しかし、いざ戦闘となるとその強さは破壊的で、怒らせてはいけない絶対強者として怪人界に君臨している。
彼らに目を付けられて生き残った者はいない。
エレファント族の登場にワルフと叔父が一斉に矛を収めた。
「騒がしくして悪いな、象化の者よ。身内の揉め事で少々熱くなりすぎたようだ」
「興が削がれたぜ……帰るぞ」
ワルフが謝罪を口にすると同時に筋肉質の傭兵男が背を向けた。
そのまま、部下を引き連れて去っていく。
その後ろ姿を見送り、ワルフが滔々と語り出した。
「我々ウルフ族は代々金融業を営んでいるのだが、叔父とその仲間達は以前から取り立てに託けて客を痛ぶる傾向があってな。
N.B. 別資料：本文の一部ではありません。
-- pv_equiv track=rewrite | github.com/ohjiae/Algorithm_Study_2022 | stack_queue/europani/Programmers-프린터.py | solution
-- ===== SOURCE A (Python) =====
-- from collections import deque
--
-- def solution(priorities, location):
--     cnt = 0
--     queue = deque()
--     for i, v in enumerate(priorities):
--         queue.append((i, v))
--
--     while queue:
--         max_value = max(queue, key=lambda x:x[1])[1]
--         idx, value = queue.popleft()
--
--         if value==max_value:
--             cnt+=1
--             if idx == location:
--                 break
--         else:
--             queue.append((idx, value))
--
--     return cnt
-- ===== SOURCE B (Python) =====
-- def solution(priorities, location):
--     # Select-and-splice: instead of rotating one item at a time, jump straight to
--     # the first remaining item holding the maximum priority and cut the list there.
--     items = list(enumerate(priorities))
--     cnt = 0
--     while items:
--         m = max(v for _, v in items)
--         k = next(i for i, y in enumerate(items) if y[1] == m)
--         cnt += 1
--         if items[k][0] == location:
--             return cnt
--         items = items[k + 1:] + items[:k]
--     return cnt
-- ===== Notes on version B (the rewrite author's own statement) =====
-- stated objective: faster
-- what changed: Instead of rotating the deque one element at a time and rescanning the whole queue for the max on every single rotation, B jumps directly to the first remaining item that holds the maximum priority and splices the list there, doing O(n) work per printed item.
import Mathlib
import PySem

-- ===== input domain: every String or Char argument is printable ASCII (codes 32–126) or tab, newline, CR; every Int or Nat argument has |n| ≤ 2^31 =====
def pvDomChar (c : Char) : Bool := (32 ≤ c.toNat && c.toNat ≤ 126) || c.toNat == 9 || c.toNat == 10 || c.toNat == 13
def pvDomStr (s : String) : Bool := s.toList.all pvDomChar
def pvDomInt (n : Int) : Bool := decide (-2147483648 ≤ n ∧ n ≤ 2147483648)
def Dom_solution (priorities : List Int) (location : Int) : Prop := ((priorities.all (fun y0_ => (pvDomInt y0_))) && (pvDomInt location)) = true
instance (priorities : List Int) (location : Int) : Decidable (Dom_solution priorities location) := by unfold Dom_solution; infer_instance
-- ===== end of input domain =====

-- B replaces A's one-rotation-at-a-time deque simulation (max rescanned on every
-- rotation) by jumping directly to the first remaining maximum-priority item and
-- splicing the list there, one splice per printed item; measurably faster.

-- ===== PORT A =====
-- termination helper for the rotation branch: the first maximal element moves one
-- step closer to the front (cited by name in solutionLoop's decreasing_by)
theorem pvMaxSome (q : List (Int × Int)) (hq : q ≠ []) :
    ∃ mx, PySem.List.max? q (fun x => x.2) = some mx := by
  cases h : PySem.List.max? q (fun x => x.2) with
  | none => exact absurd ((PySem.List.max?_eq_none_iff _ _).mp h) hq
  | some mx => exact ⟨mx, rfl⟩

theorem pvRotMeasure_lt (x : Int × Int) (rest : List (Int × Int))
    (hmem : ∃ y ∈ rest, ((x :: rest).all (fun z => decide (z.2 ≤ y.2))) = true)
    (hx : ((x :: rest).all (fun z => decide (z.2 ≤ x.2))) = false) :
    List.findIdx (fun y => (rest ++ [x]).all (fun z => decide (z.2 ≤ y.2))) (rest ++ [x])
      < List.findIdx (fun y => ((x :: rest)).all (fun z => decide (z.2 ≤ y.2))) (x :: rest) := by
  have hpeq : (fun (y : Int × Int) => (rest ++ [x]).all (fun z => decide (z.2 ≤ y.2)))
      = (fun (y : Int × Int) => ((x :: rest)).all (fun z => decide (z.2 ≤ y.2))) := by
    funext y
    simp only [List.all_append, List.all_cons, List.all_nil, Bool.and_true]
    exact Bool.and_comm _ _
  rw [hpeq]
  set p : Int × Int → Bool := fun y => ((x :: rest)).all (fun z => decide (z.2 ≤ y.2)) with hp
  have hlt : List.findIdx p rest < rest.length := by
    rw [List.findIdx_lt_length]
    obtain ⟨y, hy, hpy⟩ := hmem
    exact ⟨y, hy, hpy⟩
  rw [List.findIdx_append, if_pos hlt, List.findIdx_cons]
  have hpx : p x = false := hx
  rw [hpx]
  simp

def solutionLoop (location : Int) : List (Int × Int) → Int → Int
  | [], cnt => cnt
  | (idx, value) :: rest, cnt =>
    -- max_value = max(queue, key=lambda x: x[1])[1]; the queue is nonempty here, so
    -- Python's max cannot raise and the getD default is never used
    let max_value : Int := ((PySem.List.max? ((idx, value) :: rest) (fun x => x.2)).getD (idx, value)).2
    if value = max_value then
      if idx = location then cnt + 1 else solutionLoop location rest (cnt + 1)
    else solutionLoop location (rest ++ [(idx, value)]) cnt
termination_by q _ => (q.length, List.findIdx (fun y => q.all (fun z => decide (z.2 ≤ y.2))) q)
decreasing_by
  · exact Prod.Lex.left _ _ (by simp only [List.length_cons]; omega)
  · rw [show (rest ++ [(idx, value)]).length = ((idx, value) :: rest).length by
      simp only [List.length_append, List.length_cons, List.length_nil]]
    refine Prod.Lex.right _ ?_
    apply pvRotMeasure_lt
    · rename_i hne
      obtain ⟨mx, hmx⟩ := pvMaxSome ((idx, value) :: rest) (by simp)
      have hub := PySem.List.max?_isMax hmx
      have hvne : value ≠ mx.2 := by
        intro h
        apply hne
        show value = ((PySem.List.max? ((idx, value) :: rest) (fun x => x.2)).getD (idx, value)).2
        rw [hmx]
        exact h
      have hmx_in_rest : mx ∈ rest := by
        rcases List.mem_cons.mp (PySem.List.max?_mem hmx) with h | h
        · exact absurd (congrArg Prod.snd h.symm) hvne
        · exact h
      refine ⟨mx, hmx_in_rest, ?_⟩
      simp only [List.all_eq_true, decide_eq_true_eq]
      exact fun z hz => hub z hz
    · rename_i hne
      obtain ⟨mx, hmx⟩ := pvMaxSome ((idx, value) :: rest) (by simp)
      have hub := PySem.List.max?_isMax hmx
      have hvne : value ≠ mx.2 := by
        intro h
        apply hne
        show value = ((PySem.List.max? ((idx, value) :: rest) (fun x => x.2)).getD (idx, value)).2
        rw [hmx]
        exact h
      rw [List.all_eq_false]
      refine ⟨mx, PySem.List.max?_mem hmx, ?_⟩
      rw [Bool.not_eq_true, decide_eq_false_iff_not]
      exact not_le_of_gt (lt_of_le_of_ne (hub (idx, value) (by simp)) hvne)

def solution (priorities : List Int) (location : Int) : Int :=
  solutionLoop location (PySem.List.enumerate priorities) 0

-- ===== PORT B =====
-- m = max(v for _, v in items): Python's running max over the second components
def pyMaxSnd (x : Int × Int) (rest : List (Int × Int)) : Int :=
  rest.foldl (fun a y => max a y.2) x.2

-- termination helper: the first maximal element exists, so findIdx is in range
-- (cited by name in solutionAltLoop's decreasing_by)
theorem pvAltFindIdx_lt (x : Int × Int) (rest : List (Int × Int)) :
    List.findIdx (fun y => y.2 == pyMaxSnd x rest) (x :: rest)
      < (x :: rest).length := by
  unfold pyMaxSnd
  rw [List.findIdx_lt_length]
  have hmem : ∀ (l : List (Int × Int)) (a : Int),
      l.foldl (fun acc z => max acc z.2) a = a ∨ ∃ y ∈ l, y.2 = l.foldl (fun acc z => max acc z.2) a := by
    intro l
    induction l with
    | nil => intro a; exact Or.inl rfl
    | cons z t ih =>
      intro a
      rcases ih (max a z.2) with h | h
      · rcases max_choice a z.2 with hm | hm
        · exact Or.inl (by simpa [hm] using h)
        · exact Or.inr ⟨z, by simp, by simpa [hm] using h.symm⟩
      · obtain ⟨y, hy, hyv⟩ := h
        exact Or.inr ⟨y, by simp [hy], by simpa using hyv⟩
  rcases hmem rest x.2 with h | h
  · exact ⟨x, by simp, by simpa using h.symm⟩
  · obtain ⟨y, hy, hyv⟩ := h
    exact ⟨y, by simp [hy], by simpa using hyv⟩

def solutionAltLoop (location : Int) : List (Int × Int) → Int → Int
  | [], cnt => cnt
  | x :: rest, cnt =>
    -- m = max(v for _, v in items) as Python's running max
    let m : Int := pyMaxSnd x rest
    -- k = next(i for i, y in enumerate(items) if y[1] == m)
    let k : Nat := List.findIdx (fun y => y.2 == m) (x :: rest)
    -- items[k][0]: k is in range, so the getD default is never used
    if ((x :: rest).getD k (0, 0)).1 = location then cnt + 1
    else solutionAltLoop location ((x :: rest).drop (k + 1) ++ (x :: rest).take k) (cnt + 1)
termination_by q _ => q.length
decreasing_by
  simp only [List.length_append, List.length_drop, List.length_take, List.length_cons]
  have hk := pvAltFindIdx_lt x rest
  simp only [List.length_cons] at hk
  omega

def solution_alt (priorities : List Int) (location : Int) : Int :=
  solutionAltLoop location (PySem.List.enumerate priorities) 0

-- ===== PRECONDITION & SPEC =====
def Spec_solution (priorities : List Int) (location : Int) (out : Int) : Prop := out = solution_alt priorities location
instance (priorities : List Int) (location : Int) (out : Int) : Decidable (Spec_solution priorities location out) := by unfold Spec_solution; infer_instance

-- ===== CLAIM (what is proved, stated in full; the proofs are below) =====
def Claim_equal_solution : Prop := ∀ (priorities : List Int) (location : Int), Dom_solution priorities location → Spec_solution priorities location (solution priorities location)

-- ===== LEMMAS AND PROOFS =====

-- A's max(queue, key)[1] equals any value M that is an attained upper bound
theorem pvPyMax_eq (q : List (Int × Int)) (d : Int × Int) (M : Int)
    (hub : ∀ z ∈ q, z.2 ≤ M) (hmem : ∃ z ∈ q, z.2 = M) :
    ((PySem.List.max? q (fun x => x.2)).getD d).2 = M := by
  obtain ⟨z, hz, hzM⟩ := hmem
  obtain ⟨mx, hmx⟩ : ∃ mx, PySem.List.max? q (fun x => x.2) = some mx := by
    cases h : PySem.List.max? q (fun x => x.2) with
    | none =>
      exact absurd ((PySem.List.max?_eq_none_iff _ _).mp h) (by rintro rfl; exact absurd hz (by simp))
    | some mx => exact ⟨mx, rfl⟩
  rw [hmx]
  exact le_antisymm (hub _ (PySem.List.max?_mem hmx)) (hzM ▸ PySem.List.max?_isMax hmx z hz)

-- rotating the sub-maximal prefix to the back does not change A's loop
theorem pvRotA (loc M : Int) : ∀ (a : List (Int × Int)) (x : Int × Int) (b : List (Int × Int)) (cnt : Int),
    (∀ z ∈ a ++ x :: b, z.2 ≤ M) → (∃ z ∈ a ++ x :: b, z.2 = M) → (∀ y ∈ a, y.2 ≠ M) →
    solutionLoop loc (a ++ x :: b) cnt = solutionLoop loc (x :: (b ++ a)) cnt := by
  intro a
  induction a with
  | nil => intro x b cnt _ _ _; simp
  | cons y a' ih =>
    intro x b cnt hub hmem ha
    obtain ⟨y1, y2⟩ := y
    have hcons : (y1, y2) :: a' ++ x :: b = (y1, y2) :: (a' ++ x :: b) := by simp
    rw [hcons, solutionLoop]
    have hmax : ((PySem.List.max? ((y1, y2) :: (a' ++ x :: b)) (fun x => x.2)).getD (y1, y2)).2 = M := by
      apply pvPyMax_eq
      · simpa using hub
      · simpa using hmem
    rw [hmax, if_neg (ha (y1, y2) (by simp))]
    have hlist : (a' ++ x :: b) ++ [(y1, y2)] = a' ++ x :: (b ++ [(y1, y2)]) := by simp
    rw [hlist, ih x (b ++ [(y1, y2)]) cnt]
    · simp
    · intro z hz; apply hub; simp at hz ⊢; tauto
    · obtain ⟨z, hz, hzM⟩ := hmem
      refine ⟨z, ?_, hzM⟩
      simp at hz ⊢
      rcases hz with h | h | h
      · subst h
        exact absurd hzM (ha (y1, y2) (by simp))
      · tauto
      · tauto
    · intro z hz; exact ha z (by simp [hz])

theorem pvLoopEq (loc : Int) : ∀ (n : Nat) (q : List (Int × Int)) (cnt : Int), q.length ≤ n →
    solutionLoop loc q cnt = solutionAltLoop loc q cnt := by
  intro n
  induction n with
  | zero =>
    intro q cnt h
    have hq : q = [] := List.length_eq_zero_iff.mp (Nat.le_zero.mp h)
    subst hq
    rw [solutionLoop, solutionAltLoop]
  | succ n ih =>
    intro q cnt hlen
    cases q with
    | nil => rw [solutionLoop, solutionAltLoop]
    | cons x rest =>
      have hub : ∀ z ∈ x :: rest, z.2 ≤ pyMaxSnd x rest := by
        intro z hz
        rcases List.mem_cons.mp hz with h | h
        · rw [h]; exact (PySem.List.le_foldl_max_int rest (fun y => y.2) x.2).1
        · exact (PySem.List.le_foldl_max_int rest (fun y => y.2) x.2).2 z h
      have hk := pvAltFindIdx_lt x rest
      obtain ⟨x1, x2, hxq⟩ : ∃ a b, (x :: rest)[List.findIdx (fun y => y.2 == pyMaxSnd x rest) (x :: rest)]'hk = (a, b) :=
        ⟨_, _, rfl⟩
      have hx2 : x2 = pyMaxSnd x rest := by
        have h := @List.findIdx_getElem _ (fun y => y.2 == pyMaxSnd x rest) (x :: rest) hk
        rw [hxq] at h
        simpa using h
      have hsplit : (x :: rest).take (List.findIdx (fun y => y.2 == pyMaxSnd x rest) (x :: rest))
          ++ (x1, x2) :: (x :: rest).drop (List.findIdx (fun y => y.2 == pyMaxSnd x rest) (x :: rest) + 1)
          = x :: rest := by
        rw [← hxq, List.getElem_cons_drop hk, List.take_append_drop]
      have hta : ∀ y ∈ (x :: rest).take (List.findIdx (fun y => y.2 == pyMaxSnd x rest) (x :: rest)), y.2 ≠ pyMaxSnd x rest := by
        intro y hy
        obtain ⟨i, hi, hiy⟩ := List.mem_iff_getElem.mp hy
        have hik : i < List.findIdx (fun y => y.2 == pyMaxSnd x rest) (x :: rest) := by
          have := hi
          simp only [List.length_take] at this
          omega
        have hfalse := List.not_of_lt_findIdx (p := fun y => y.2 == pyMaxSnd x rest) (xs := x :: rest) hik
        rw [← hiy, List.getElem_take]
        simpa using hfalse
      have hmemrot : ∀ z ∈ (x1, x2) :: ((x :: rest).drop (List.findIdx (fun y => y.2 == pyMaxSnd x rest) (x :: rest) + 1)
          ++ (x :: rest).take (List.findIdx (fun y => y.2 == pyMaxSnd x rest) (x :: rest))), z ∈ x :: rest := by
        intro z hz
        rcases List.mem_cons.mp hz with h | h
        · rw [h, ← hsplit]; simp
        · rcases List.mem_append.mp h with h' | h'
          · exact List.mem_of_mem_drop h'
          · exact List.mem_of_mem_take h'
      have hA : solutionLoop loc (x :: rest) cnt =
          if x1 = loc then cnt + 1
          else solutionLoop loc ((x :: rest).drop (List.findIdx (fun y => y.2 == pyMaxSnd x rest) (x :: rest) + 1)
            ++ (x :: rest).take (List.findIdx (fun y => y.2 == pyMaxSnd x rest) (x :: rest))) (cnt + 1) := by
        conv_lhs => rw [← hsplit]
        rw [pvRotA loc (pyMaxSnd x rest) _ (x1, x2) _ cnt
          (by rw [hsplit]; exact hub)
          (by rw [hsplit]; exact ⟨(x1, x2), by rw [← hsplit]; simp, hx2⟩)
          hta]
        rw [solutionLoop]
        have hmax : ((PySem.List.max? ((x1, x2) :: ((x :: rest).drop (List.findIdx (fun y => y.2 == pyMaxSnd x rest) (x :: rest) + 1)
            ++ (x :: rest).take (List.findIdx (fun y => y.2 == pyMaxSnd x rest) (x :: rest)))) (fun x => x.2)).getD (x1, x2)).2
            = pyMaxSnd x rest := by
          apply pvPyMax_eq
          · exact fun z hz => hub z (hmemrot z hz)
          · exact ⟨(x1, x2), by simp, hx2⟩
        rw [hmax, if_pos hx2]
      have hB : solutionAltLoop loc (x :: rest) cnt =
          if x1 = loc then cnt + 1
          else solutionAltLoop loc ((x :: rest).drop (List.findIdx (fun y => y.2 == pyMaxSnd x rest) (x :: rest) + 1)
            ++ (x :: rest).take (List.findIdx (fun y => y.2 == pyMaxSnd x rest) (x :: rest))) (cnt + 1) := by
        rw [solutionAltLoop]
        rw [List.getD_eq_getElem _ _ hk, hxq]
      rw [hA, hB]
      split
      · rfl
      · apply ih
        have hk' : List.findIdx (fun y => y.2 == pyMaxSnd x rest) (x :: rest) < rest.length + 1 := by
          simpa using hk
        simp only [List.length_append, List.length_drop, List.length_take, List.length_cons] at hlen ⊢
        omega

-- ===== VERDICT (by name: the statement is the Claim_ definition above) =====
theorem solution_spec : Claim_equal_solution := by
  intro priorities location _
  unfold Spec_solution solution solution_alt
  exact pvLoopEq location _ _ 0 le_rfl
def count_find_num (pr : List Int) (limit : Int) : List Int :=
  let d : PySem.Dict Int Int := pr.foldl (fun d pr_i => d.insert pr_i (pvCount1 pr_i limit)) PySem.Dict.empty
  let d_iter : List (List (Int × Int)) :=
    d.items.foldl (fun acc kv => acc ++ [(PySem.List.pyRange 1 (kv.2 + 1) 1).map (fun e => (kv.1, e))]) []
  let combinations := pvCartProd d_iter
  let res : List Int := combinations.foldl (fun res item =>
    let numb := pvMultiple (item.map (fun p => pvPow p.1 p.2))
    if numb ≤ limit then res ++ [numb] else res) []
  -- [len(set(res)), max(res)] if res else []  (max on a nonempty list is never none; getD 0 unreached)
  if res.isEmpty then [] else
    [(((PySem.Set.ofList res).length : Int)), (PySem.List.max? res (fun x => x)).getD 0]

-- ===== PORT B =====

-- Source B's powers(k): prev, q = 1, k; while prev < limit: out.append(q); prev, q = q, q*k —
-- same fuel remark as for pvCount1Go above.
def pvPowersGo (k limit : Int) : Nat → Int → Int → List Int
  | 0, _, _ => []
  | fuel + 1, prev, q => if prev < limit then q :: pvPowersGo k limit fuel q (q * k) else []

def pvPowers (k limit : Int) : List Int := pvPowersGo k limit 64 1 k

-- Source B's dfs(i, prod, found), recursion on the suffix of bases; 'found | {prod}' is Set.add
def pvDfs (limit : Int) : List Int → Int → PySem.Set Int → PySem.Set Int
  | [], prod, found => if prod ≤ limit then PySem.Set.add found prod else found
  | k :: rest, prod, found =>
    if prod > limit ∧ k > 0 then found
    else (pvPowers k limit).foldl (fun f q => pvDfs limit rest (prod * q) f) found

def count_find_num_alt (pr : List Int) (limit : Int) : List Int :=
  let bases : List Int := PySem.List.sorted (PySem.Set.ofList pr) (fun x => x) false
  let found : PySem.Set Int := pvDfs limit bases 1 PySem.Set.empty
  if found.isEmpty then [] else [((found.length : Int)), (PySem.List.max? found (fun x => x)).getD 0]

-- ===== PRECONDITION & SPEC =====
-- Pre_ excludes pr = [] (A's reduce raises TypeError on the empty iterable) and, when
-- limit ≥ 2, lists containing -1, 0 or 1 (count_1's while loop never terminates there).
def Pre_count_find_num (pr : List Int) (limit : Int) : Prop :=
  pr ≠ [] ∧ (limit < 2 ∨ ∀ x ∈ pr, x < -1 ∨ 1 < x)
instance (pr : List Int) (limit : Int) : Decidable (Pre_count_find_num pr limit) := by
  unfold Pre_count_find_num; infer_instance

def pvWitness_count_find_num : List Int × Int := ([2, 3], 10)

def Spec_count_find_num (pr : List Int) (limit : Int) (out : List Int) : Prop := out = count_find_num_alt pr limit
instance (pr : List Int) (limit : Int) (out : List Int) : Decidable (Spec_count_find_num pr limit out) := by unfold Spec_count_find_num; infer_instance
先日遂に死人を出したので一族から追放したのだ」
ウルフ族は厳しい序列を伴った
群れを作る種族にとって、一族を追放されるということは非常にはずべきことだ。
「なるほど。それで逆恨みをしているというわけですな?」
「ああ。その矛先が私だけでなく息子にも向いて困っているのだ」
納得したように頷くボスに困り顔のワルフ。
二人が真剣に会話をする真横で、不適に笑ったティガーがエレファント族に視線を向ける。
「へぇ、君たちは強そうだねぇ。でも、僕よりは弱いかなぁ」
一人で満足気に呟くティガーをエレファント族が虫けらを見るような目で眺めていた。